▶ Problem description
Only one stretch of the data below is wanted: the lines starting at the one with "lemma c2_ge_one (nums" and ending at the one with "apply le_antisymm", both included, given again exactly.

▶ Records
lemma dom_B_A (nums : List Int) : ∀ c ∈ Bc nums, ∃ c' ∈ C1 nums ++ C2 nums, c' ≤ c := by
  intro c hc
  rcases (mem_Bc_iff nums c).mp hc with ⟨p, q, hp, hq, hpq, hcond, rfl⟩
  rcases rk_of_mem nums nums[p] (List.getElem_mem hp) with ⟨pu, hpu, hepu, hrku⟩
  rcases rk_of_mem nums nums[q] (List.getElem_mem hq) with ⟨pv, hpv, hepv, hrkv⟩
  rw [hrku, hrkv] at hcond
  have hcond' := abs_le.mp hcond
  have h3 : pu = pv ∨ pv = pu + 1 ∨ pu = pv + 1 := by omega
  rcases h3 with h | h | h
  · subst h
    have hv : nums[p] = nums[q] := by rw [← hepu, ← hepv]
    rcases C1_intro nums p q hp hq hpq hv with ⟨c', hc', hle⟩
    exact ⟨c', List.mem_append.mpr (Or.inl hc'), hle⟩
  · subst h
    refine ⟨|(p : Int) - (q : Int)|, List.mem_append.mpr (Or.inr ?_),
      by rw [abs_of_nonpos (by omega)]; omega⟩
    exact (mem_C2_iff nums _).mpr ⟨pu, p, q, hpv, hp, hq, hepu.symm, hepv.symm, rfl⟩
  · subst h
    refine ⟨|(q : Int) - (p : Int)|, List.mem_append.mpr (Or.inr ?_),
      by rw [abs_of_nonneg (by omega)]⟩
    exact (mem_C2_iff nums _).mpr ⟨pv, q, p, hpu, hq, hp, hepv.symm, hepu.symm, rfl⟩

lemma c2_ge_one (nums : List Int) : ∀ c ∈ C2 nums, (1 : Int) ≤ c := by
  intro c hc
  rcases (mem_C2_iff nums c).mp hc with ⟨t, p, q, ht, hp, hq, hvp, hvq, rfl⟩
  have hne : p ≠ q := by
    intro h
    have : nums[p] = nums[q] := by cases h; rfl
    rw [hvp, hvq] at this
    exact ne_of_lt (List.pairwise_iff_getElem.mp (srt_pairwise nums) t (t+1) (by omega) ht
      (by omega)) this
  rcases Nat.lt_or_ge p q with h | h
  · rw [abs_of_nonpos (by omega)]; omega
  · rw [abs_of_nonneg (by omega)]; omega

lemma tpLoop_eq (xs ys : List Int) (r : Int)
    (hx : xs.Pairwise (· < ·)) (hy : ys.Pairwise (· < ·)) :
    tpLoop xs ys r = (crossL xs ys).foldl min r := by
  apply le_antisymm
  · rcases PySem.List.foldl_min_mem (crossL xs ys) r with h | h
    · rw [h]; exact tpGo_le_init _ _ _ _
    · rcases (mem_crossL _ _ _).mp h with ⟨a, ha, b, hb, he⟩
      rw [he]; exact tpGo_le_pair _ _ _ _ le_rfl hx hy a ha b hb
  · rcases tpGo_mem (xs.length + ys.length) xs ys r with h | ⟨a, ha, b, hb, he⟩
    · rw [tpLoop, h]; exact (PySem.List.foldl_min_le _ _).1
    · rw [tpLoop, he]
      exact (PySem.List.foldl_min_le _ _).2 _ ((mem_crossL _ _ _).mpr ⟨a, ha, b, hb, rfl⟩)

-- the dict built by A, named
def dA (nums : List Int) : PySem.Dict Int (List Int) :=
  (PySem.List.enumerate nums).foldl
    (fun d p => d.modify p.2 [] (fun l => l ++ [p.1])) PySem.Dict.empty

lemma dA_getD (nums : List Int) (v : Int) : (dA nums).getD v [] = occ nums v := by
  have h : dA nums =
      ((PySem.List.enumerate nums).map (fun p : Int × Int => (p.2, p.1))).foldl
        (fun (d : PySem.Dict Int (List Int)) q => d.modify q.1 [] (fun l => l ++ [q.2]))
        PySem.Dict.empty := by
    rw [List.foldl_map]; rfl
  rw [h, PySem.Dict.getD_foldl_modify_append]
  rw [PySem.List.enumerate_eq_map_pyRange nums 0, List.map_map, List.filter_map, List.map_map]
  unfold occ
  simp [Function.comp_def]

lemma dA_keys (nums : List Int) : (dA nums).keys = PySem.Set.ofList nums := by
  unfold dA
  rw [PySem.Dict.keys_foldl_modify_key (PySem.List.enumerate nums) (fun p => p.2) []
      (fun _ p => (fun l => l ++ [p.1])) PySem.Dict.empty]
  rw [PySem.Dict.keys_empty, PySem.Set.update_nil_left]
  congr 1
  rw [PySem.List.enumerate_eq_map_pyRange nums 0, List.map_map]
  exact PySem.List.map_pyGetD_pyRange_zero nums 0

lemma dA_keys_nodup (nums : List Int) : (dA nums).keys.Nodup :=
  PySem.Dict.nodup_keys_foldl_modify_key _ _ _ _ _ PySem.Dict.nodup_keys_empty

lemma solve_eq_foldl (nums : List Int) :
    solve nums = (C1 nums ++ C2 nums).foldl min (10 ^ 20) := by
  have hvals : (dA nums).values = (PySem.Set.ofList nums).map (fun v => occ nums v) := by
    have : (dA nums).values = (dA nums).items.map (fun p => p.2) := rfl
    rw [this, PySem.Dict.items_eq_map_keys (dA nums) (dA_keys_nodup nums) [], List.map_map,
      dA_keys]
    exact List.map_congr_left (fun v _ => dA_getD nums v)
  have hres1 : ∀ r0 : Int,
      (dA nums).values.foldl
        (fun res idxs =>
          (idxs.zip (PySem.List.slice idxs (some 1) none)).foldl
            (fun r pc => min r |pc.1 - pc.2|) res) r0
      = (C1 nums).foldl min r0 := by
    intro r0
    rw [hvals, List.foldl_map]
    rw [PySem.List.foldl_congr_mem _ _
      (fun res v => (gaps (occ nums v)).foldl min res) r0 ?_]
    · exact foldl_foldl_min _ _ r0
    · intro acc v _
      simp only [gaps, List.foldl_map, PySem.List.slice_from_one]
  have hcross : ∀ r1 : Int,
      (PySem.List.pyRange 0 (PySem.List.len (srt nums) - 1)).foldl
        (fun res t =>
          tpLoop ((dA nums).getD (PySem.List.pyGetD (srt nums) t 0) [])
                 ((dA nums).getD (PySem.List.pyGetD (srt nums) (t + 1) 0) []) res) r1
      = (C2 nums).foldl min r1 := by
    intro r1
    rw [PySem.List.foldl_congr_mem _ _
      (fun res t => (crossL (occ nums (PySem.List.pyGetD (srt nums) t 0))
                            (occ nums (PySem.List.pyGetD (srt nums) (t + 1) 0))).foldl min res) r1 ?_]
    · exact foldl_foldl_min _ _ r1
    · intro acc t _
      rw [dA_getD, dA_getD, tpLoop_eq _ _ _ (occ_pairwise nums _) (occ_pairwise nums _)]
  have hkeys : PySem.List.sorted (dA nums).keys (fun x => x) false = srt nums := by
    rw [dA_keys]; rfl
  show (if (dA nums).values.foldl
        (fun res idxs => (idxs.zip (PySem.List.slice idxs (some 1) none)).foldl
          (fun r pc => min r |pc.1 - pc.2|) res) ((10:Int) ^ 20) = 1
      then (1:Int)
      else (PySem.List.pyRange 0
          (PySem.List.len (PySem.List.sorted (dA nums).keys (fun x => x) false) - 1)).foldl
        (fun res t =>
          tpLoop ((dA nums).getD
              (PySem.List.pyGetD (PySem.List.sorted (dA nums).keys (fun x => x) false) t 0) [])
            ((dA nums).getD
              (PySem.List.pyGetD (PySem.List.sorted (dA nums).keys (fun x => x) false) (t + 1) 0) [])
            res)
        ((dA nums).values.foldl
          (fun res idxs => (idxs.zip (PySem.List.slice idxs (some 1) none)).foldl
            (fun r pc => min r |pc.1 - pc.2|) res) ((10:Int) ^ 20)))
    = (C1 nums ++ C2 nums).foldl min (10 ^ 20)
  rw [hkeys, hres1, hcross, List.foldl_append]
  split_ifs with h
  · rw [h]
    exact (foldl_min_of_all_ge _ _ (c2_ge_one nums)).symm
  · rfl

-- ===== B-side: the last-seen sweep =====

-- most recent index < j holding rank r
def lastOcc (nums : List Int) (r j : Int) : Option Int :=
  ((PySem.List.pyRange 0 j).filter
    (fun i => PySem.List.pyGetD (nums.map (rk nums)) i 0 == r)).getLast?

-- per-index candidate list of the sweep
def gS (nums : List Int) (j : Int) : List Int :=
  ([PySem.List.pyGetD (nums.map (rk nums)) j 0 - 1, PySem.List.pyGetD (nums.map (rk nums)) j 0,
    PySem.List.pyGetD (nums.map (rk nums)) j 0 + 1] : List Int).filterMap
    (fun rr => if 0 ≤ rr ∧ rr < PySem.List.len (srt nums) then
        (lastOcc nums rr j).map (fun m => j - m) else none)

-- all sweep candidates
def Sc (nums : List Int) : List Int :=
  (PySem.List.pyRange 0 (PySem.List.len nums)).flatMap (gS nums)

-- the 'last' array after processing indices < j
def lastState (nums : List Int) (j : Int) : List (Option Int) :=
  (List.range (srt nums).length).map (fun (r : Nat) => lastOcc nums (r : Int) j)

lemma srt_nodup (nums : List Int) : (srt nums).Nodup :=
  (srt_pairwise nums).imp ne_of_lt

lemma ranksL_at (nums : List Int) (p : Nat) (hp : p < nums.length) :
    PySem.List.pyGetD (nums.map (rk nums)) (p : Int) 0 = rk nums nums[p] := by
  rw [PySem.List.pyGetD_eq_getElem _ _ (by positivity)
      (by simp only [List.length_map]; exact_mod_cast hp), List.getElem_map]
  simp

lemma rk_bounds (nums : List Int) (v : Int) (hv : v ∈ nums) :
    0 ≤ rk nums v ∧ rk nums v < ((srt nums).length : Int) := by
  rcases rk_of_mem nums v hv with ⟨p, hp, _, hrk⟩
  rw [hrk]; constructor <;> [positivity; exact_mod_cast hp]

lemma rankD_getD (nums : List Int) (v : Int) (hv : v ∈ nums) :
    ((PySem.List.enumerate (srt nums)).foldl
      (fun d p => d.insert p.2 p.1) PySem.Dict.empty).getD v 0 = rk nums v := by
  have hitems : ((PySem.List.enumerate (srt nums)).foldl
      (fun d p => d.insert p.2 p.1) PySem.Dict.empty).items
      = (PySem.List.enumerate (srt nums)).map (fun a => (a.2, a.1)) := by
    have := PySem.Dict.items_foldl_insert_fresh (PySem.List.enumerate (srt nums))
      (fun a => a.2) (fun a => a.1) (PySem.Dict.empty (κ := Int) (ν := Int))
      (fun a _ => PySem.Dict.contains_empty _)
      (by
        have : (PySem.List.enumerate (srt nums)).map (fun a => a.2) = srt nums := by
          rw [PySem.List.enumerate_eq_map_pyRange (srt nums) 0, List.map_map]
          exact PySem.List.map_pyGetD_pyRange_zero (srt nums) 0
        rw [this]; exact srt_nodup nums)
    simpa using this
  have hkeysnd : ((PySem.List.enumerate (srt nums)).foldl
      (fun d p => d.insert p.2 p.1) PySem.Dict.empty).keys.Nodup := by
    have hk : ((PySem.List.enumerate (srt nums)).foldl
        (fun d p => d.insert p.2 p.1) PySem.Dict.empty).keys
        = ((PySem.List.enumerate (srt nums)).map (fun a => (a.2, a.1))).map (fun p => p.1) := by
      rw [← hitems]; rfl
    rw [hk, List.map_map]
    have : ((PySem.List.enumerate (srt nums)).map (fun a => (a.2, a.1))).map (fun p => p.1)
        = srt nums := by
      rw [List.map_map, PySem.List.enumerate_eq_map_pyRange (srt nums) 0, List.map_map]
      exact PySem.List.map_pyGetD_pyRange_zero (srt nums) 0
    rw [List.map_map] at this
    rw [this]; exact srt_nodup nums
  rcases rk_of_mem nums v hv with ⟨p, hp, hev, hrk⟩
  have hmem : (v, (p : Int)) ∈ ((PySem.List.enumerate (srt nums)).foldl
      (fun d p => d.insert p.2 p.1) PySem.Dict.empty).items := by
    rw [hitems]
    apply List.mem_map.mpr
    refine ⟨((p : Int), v), ?_, rfl⟩
    rw [PySem.List.mem_enumerate_iff]
    exact ⟨p, hp, by simp [hev]⟩
  rw [PySem.Dict.getD_of_mem_items _ hmem hkeysnd, hrk]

▶ Your response
lemma c2_ge_one (nums : List Int) : ∀ c ∈ C2 nums, (1 : Int) ≤ c := by
  intro c hc
  rcases (mem_C2_iff nums c).mp hc with ⟨t, p, q, ht, hp, hq, hvp, hvq, rfl⟩
  have hne : p ≠ q := by
    intro h
    have : nums[p] = nums[q] := by cases h; rfl
    rw [hvp, hvq] at this
    exact ne_of_lt (List.pairwise_iff_getElem.mp (srt_pairwise nums) t (t+1) (by omega) ht
      (by omega)) this
  rcases Nat.lt_or_ge p q with h | h
  · rw [abs_of_nonpos (by omega)]; omega
  · rw [abs_of_nonneg (by omega)]; omega

lemma tpLoop_eq (xs ys : List Int) (r : Int)
    (hx : xs.Pairwise (· < ·)) (hy : ys.Pairwise (· < ·)) :
    tpLoop xs ys r = (crossL xs ys).foldl min r := by
  apply le_antisymm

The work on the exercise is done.